A pronucleus () is the nucleus of a sperm or egg cell during the process of fertilization. The sperm cell becomes a pronucleus after the sperm enters the ovum, but before the genetic material of the sperm and egg fuse. Contrary to the sperm cell, the egg cell has a pronucleus once it becomes haploid, and not when the sperm cell arrives. Sperm and egg cells are haploid, meaning they carry half the number of chromosomes of somatic cells, so in humans, haploid cells have 23 chromosomes, while somatic cells have 46 chromosomes. The male and female pronuclei do not fuse, although their genetic material does. Instead, their membranes dissolve, leaving no barriers between the male and female chromosomes. Their chromosomes can then combine and become part of a single diploid nucleus in the resulting embryo, containing a full set of chromosomes.

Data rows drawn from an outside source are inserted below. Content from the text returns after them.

-- one row of A's inner loop appends b c to every column's list
lemma pv_row_step (cols : List String) (g : String → List Bool) (b : String → Bool)
    (d : PySem.Dict String (List Bool)) (hnd : cols.Nodup)
    (h : d.items = cols.map (fun c => (c, g c))) :
    (d.keys.foldl (fun d' c => d'.modify c [] (fun l => l ++ [b c])) d).items
      = cols.map (fun c => (c, g c ++ [b c])) := by
  have hkeys : d.keys = cols := by
    simp [PySem.Dict.keys, h, Function.comp_def]
  have hknd : d.keys.Nodup := hkeys ▸ hnd
  set D := d.keys.foldl (fun d' c => d'.modify c [] (fun l => l ++ [b c])) d with hD
  have hpair : D = (d.keys.map (fun c => (c, b c))).foldl
      (fun d' p => d'.modify p.1 [] (fun l => l ++ [p.2])) d := by
    rw [hD, List.foldl_map]
  have hDkeys : D.keys = cols := by
    rw [hD, PySem.Dict.keys_foldl_modify, hkeys,
        pv_set_update_of_subset cols cols (fun x hx => hx)]
  have hDnd : D.keys.Nodup := hDkeys ▸ hnd
  have hget : ∀ c ∈ cols, D.getD c [] = g c ++ [b c] := by
    intro c hc
    have hdget : d.getD c [] = g c := by
      apply PySem.Dict.getD_of_mem_items
      · rw [h]; exact List.mem_map.mpr ⟨c, hc, rfl⟩
      · exact hknd
    rw [hpair, PySem.Dict.getD_foldl_modify_append, hdget, hkeys,
        pv_filter_map_pairs b c cols hnd hc]
    simp
  rw [PySem.Dict.items_eq_map_keys D hDnd [], hDkeys]
  exact List.map_congr_left (fun c hc => by rw [hget c hc])

-- A's row loop, characterised
lemma pv_loop (rows : List (List String)) (cols : List String) (g : String → List Bool)
    (d : PySem.Dict String (List Bool)) (hnd : cols.Nodup)
    (h : d.items = cols.map (fun c => (c, g c))) :
    (rows.foldl (fun d r =>
        if r.isEmpty then
          d.keys.foldl (fun d' c => d'.modify c [] (fun l => l ++ [false])) d
        else
          d.keys.foldl (fun d' c => d'.modify c [] (fun l => l ++ [r.contains c])) d) d).items
      = cols.map (fun c =>
          (c, g c ++ rows.map (fun r => if r.isEmpty then false else r.contains c))) := by
  induction rows generalizing g d with
  | nil => simpa using h
  | cons r rows ih =>
    simp only [List.foldl_cons]
    by_cases hr : r.isEmpty
    · rw [if_pos hr, ih (fun c => g c ++ [false]) _
            (pv_row_step cols g (fun _ => false) d hnd h)]
      have hr' : r = [] := List.isEmpty_iff.mp hr
      subst hr'
      apply List.map_congr_left
      intro c _
      simp [List.append_assoc]
    · rw [if_neg hr, ih (fun c => g c ++ [r.contains c]) _
            (pv_row_step cols g (fun c => r.contains c) d hnd h)]
      apply List.map_congr_left
      intro c _
      simp [List.append_assoc]
      rintro hm rfl
      simp at hm

-- the initial {col: [] for col in all_columns}
lemma pv_init (cols : List String) (hnd : cols.Nodup) :
    (cols.foldl (fun d c => d.insert c ([] : List Bool)) PySem.Dict.empty).items
      = cols.map (fun c => (c, ([] : List Bool))) := by
  have := PySem.Dict.items_foldl_insert_fresh (l := cols) (k := fun c => c)
      (v := fun _ => ([] : List Bool)) (d := PySem.Dict.empty)
      (by intro a _; exact PySem.Dict.contains_empty a) (by simpa using hnd)
  simpa using this

lemma pv_A_eq (rows : List (List String)) :
    col_boolean_dict_from_list_of_lists_of_columns rows = pvCanon rows := by
  simp only [col_boolean_dict_from_list_of_lists_of_columns]
  rw [pv_gather_eq rows []]
  rw [show PySem.Set.ofList (([] : List String) ++ (rows.filter (fun r => !r.isEmpty)).flatMap (fun r => r)) = pvCols rows from by simp [pvCols]]
  have hnd : (pvCols rows).Nodup := PySem.Set.nodup_ofList _
  rw [pv_loop rows (pvCols rows) (fun _ => []) _ hnd (pv_init (pvCols rows) hnd)]
  simp [pvCanon, pvRowBool]

-- ---------- B side ----------

-- the new-column fold adds exactly the not-yet-seen columns, in order, all valued by F
lemma pv_add_new (F h : String → List Bool) :
    ∀ (r S : List String), S.Nodup → (∀ c ∈ r, c ∉ S → F c = h c) →
      r.foldl (fun a c => if a.any (fun p => p.1 == c) then a else a ++ [(c, h c)])
        (S.map (fun c => (c, F c)))
      = (PySem.Set.update S r).map (fun c => (c, F c)) := by
  intro r
  induction r with
  | nil => intro S _ _; rfl
  | cons c r ih =>
    intro S hnd hside
    simp only [List.foldl_cons]
    have hany : (S.map (fun c => (c, F c))).any (fun p => p.1 == c) = decide (c ∈ S) := by
      simp [List.any_map, Function.comp_def, List.any_beq']
    by_cases hc : c ∈ S
    · rw [hany]
      rw [if_pos (by simpa using hc)]
      rw [show PySem.Set.update S (c :: r) = PySem.Set.update (PySem.Set.add S c) r from rfl,
          PySem.Set.add_of_mem hc]
      exact ih S hnd (fun x hx hxs => hside x (by simp [hx]) hxs)
    · rw [hany]
      rw [if_neg (by simpa using hc)]
      have hFc : F c = h c := hside c (by simp) hc
      rw [show PySem.Set.update S (c :: r) = PySem.Set.update (PySem.Set.add S c) r from rfl,
          PySem.Set.add_of_not_mem hc]
      have : (S.map (fun x => (x, F x))) ++ [(c, h c)] = (S ++ [c]).map (fun x => (x, F x)) := by
        simp [hFc]
      rw [this]
      exact ih (S ++ [c])
        (by simp [List.nodup_append, hnd]; exact fun a ha h => hc (h ▸ ha))
        (fun x hx hxs => hside x (by simp [hx]) (fun hm => hxs (by simp [hm])))

-- a column unseen among the first rows has an all-False prefix there
lemma pv_backfill (pre : List (List String)) (c : String)
    (hc : c ∉ (pre.filter (fun r => !r.isEmpty)).flatMap (fun r => r)) :
    pre.map (pvRowBool c) = List.replicate pre.length false := by
  rw [List.eq_replicate_iff]
  constructor
  · simp
  · intro b hb
    rcases List.mem_map.mp hb with ⟨r, hr, rfl⟩
    by_cases he : r.isEmpty
    · simp [pvRowBool, he]
    · have : c ∉ r := fun hm =>
        hc (List.mem_flatMap.mpr ⟨r, List.mem_filter.mpr ⟨hr, by simp [he]⟩, hm⟩)
      simp [pvRowBool, he]
      simpa using this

The appearance of two pronuclei is the first sign of successful fertilization as observed during in vitro fertilisation, and is usually observed 18 hours after insemination or intracytoplasmic sperm injection (ICSI). The zygote is then termed a two-pronuclear zygote (2PN). Two-pronuclear zygotes transitioning through 1PN or 3PN states tend to develop into poorer-quality embryos than ones who remain 2PN throughout development, and may be significant in embryo selection in in vitro fertilisation (IVF).

History
The pronucleus was discovered the 1870s microscopically using staining techniques combined with microscopes with improved magnification levels. The pronucleus was originally found during the first studies on meiosis. Edouard Van Beneden published a paper in 1875 in which he first mentions the pronucleus by studying the eggs of rabbits and bats. He stated that the two pronuclei form together in the center of the cell to form the embryonic nucleus. Van Beneden also found that the sperm enters into the cell through the membrane in order to form the male pronucleus. In 1876, Oscar Hertwig did a study on sea urchin eggs because the eggs of sea urchins are transparent, so it allowed for much better magnification of the egg. Hertwig confirmed Van Beneden's finding of the pronucleus, and also found the formation of the female pronucleus involves the formation of polar bodies.

Formation
The female pronucleus is the female egg cell once it has become a haploid cell, and the male pronucleus forms when the sperm enters into the female egg. While the sperm develops inside of the male testes, the sperm does not become a pronucleus until it decondenses quickly inside of the female egg. When the sperm reaches the female egg, the sperm loses its outside membrane as well as its tail. The sperm does this because the membrane and the tail are no longer needed by the female ovum. The purpose of the cell membrane was to protect the DNA from the acidic vaginal fluid, and the purpose of the tail of the sperm was to help move the sperm cell to the egg cell. The formation of the female egg is asymmetrical, while the formation of the male sperm is symmetrical. Typically in a female mammal, meiosis starts with one diploid cell and becomes one haploid ovum and typically two polar bodies, however one may later divide to form a third polar body. In a male, meiosis starts with one diploid cell and ends with four sperm. In mammals, the female pronucleus starts in the center of the egg before fertilization. When the male pronucleus is formed, after the sperm cell reaches the egg, the two pronuclei migrate towards each other. However, in brown alga Pelvetia, the egg pronucleus starts in the center of the egg before fertilization and remain in the center after fertilization. This is because the egg cells of brown alga Pelvetia, the egg pronucleus is anchored down by microtubules so only the male pronucleus migrates towards the female pronucleus.

Calcium concentration
The calcium concentration within the egg cell cytoplasm has a very important role in the formation of an activated female egg. If there is no calcium influx, the female diploid cell will produce three pronuclei, rather than only one. This is due to the failure of release of the second polar body.

Combination of male and female pronuclei
In sea urchins, the formation of the zygote starts with the fusion of both the inner and outer nuclei of the male and female pronuclei. It is unknown if one of the pronuclei start the combination of the two, or if the microtubules that help the dissolution of membranes commence the action. The microtubules that make the two pronuclei combine come from the sperm's centrosome. There is a study that strongly supports that microtubules are an important part of the fusion of the pronuclei. Vinblastine is a chemotherapy drug that affects both the plus and minus ends of microtubules. When vinblastine is added to the ovum, there is a high rate of pronuclear fusion failure. This high rate of pronuclear fusion failure highly suggests that microtubules play a major role in the fusion of the pronucleus. In mammals, the pronuclei only last in the cell for about twelve hours, due to the fusion of the genetic material of the two pronuclei within the egg cell. Many studies of pronuclei have been in the egg cells of sea urchins, where the pronuclei are in the egg cell for less than an hour. The main difference between the process of fusion of genetic materials in mammals versus sea urchins is that in sea urchins, the pronuclei go directly into forming a zygote nucleus. In mammalian egg cells, the chromatin from the pronuclei form chromosomes that merge onto the same mitotic spindle. The diploid nucleus in mammals is first seen at the 2-cell stage, whereas in sea urchins it is first found at the zygote stage.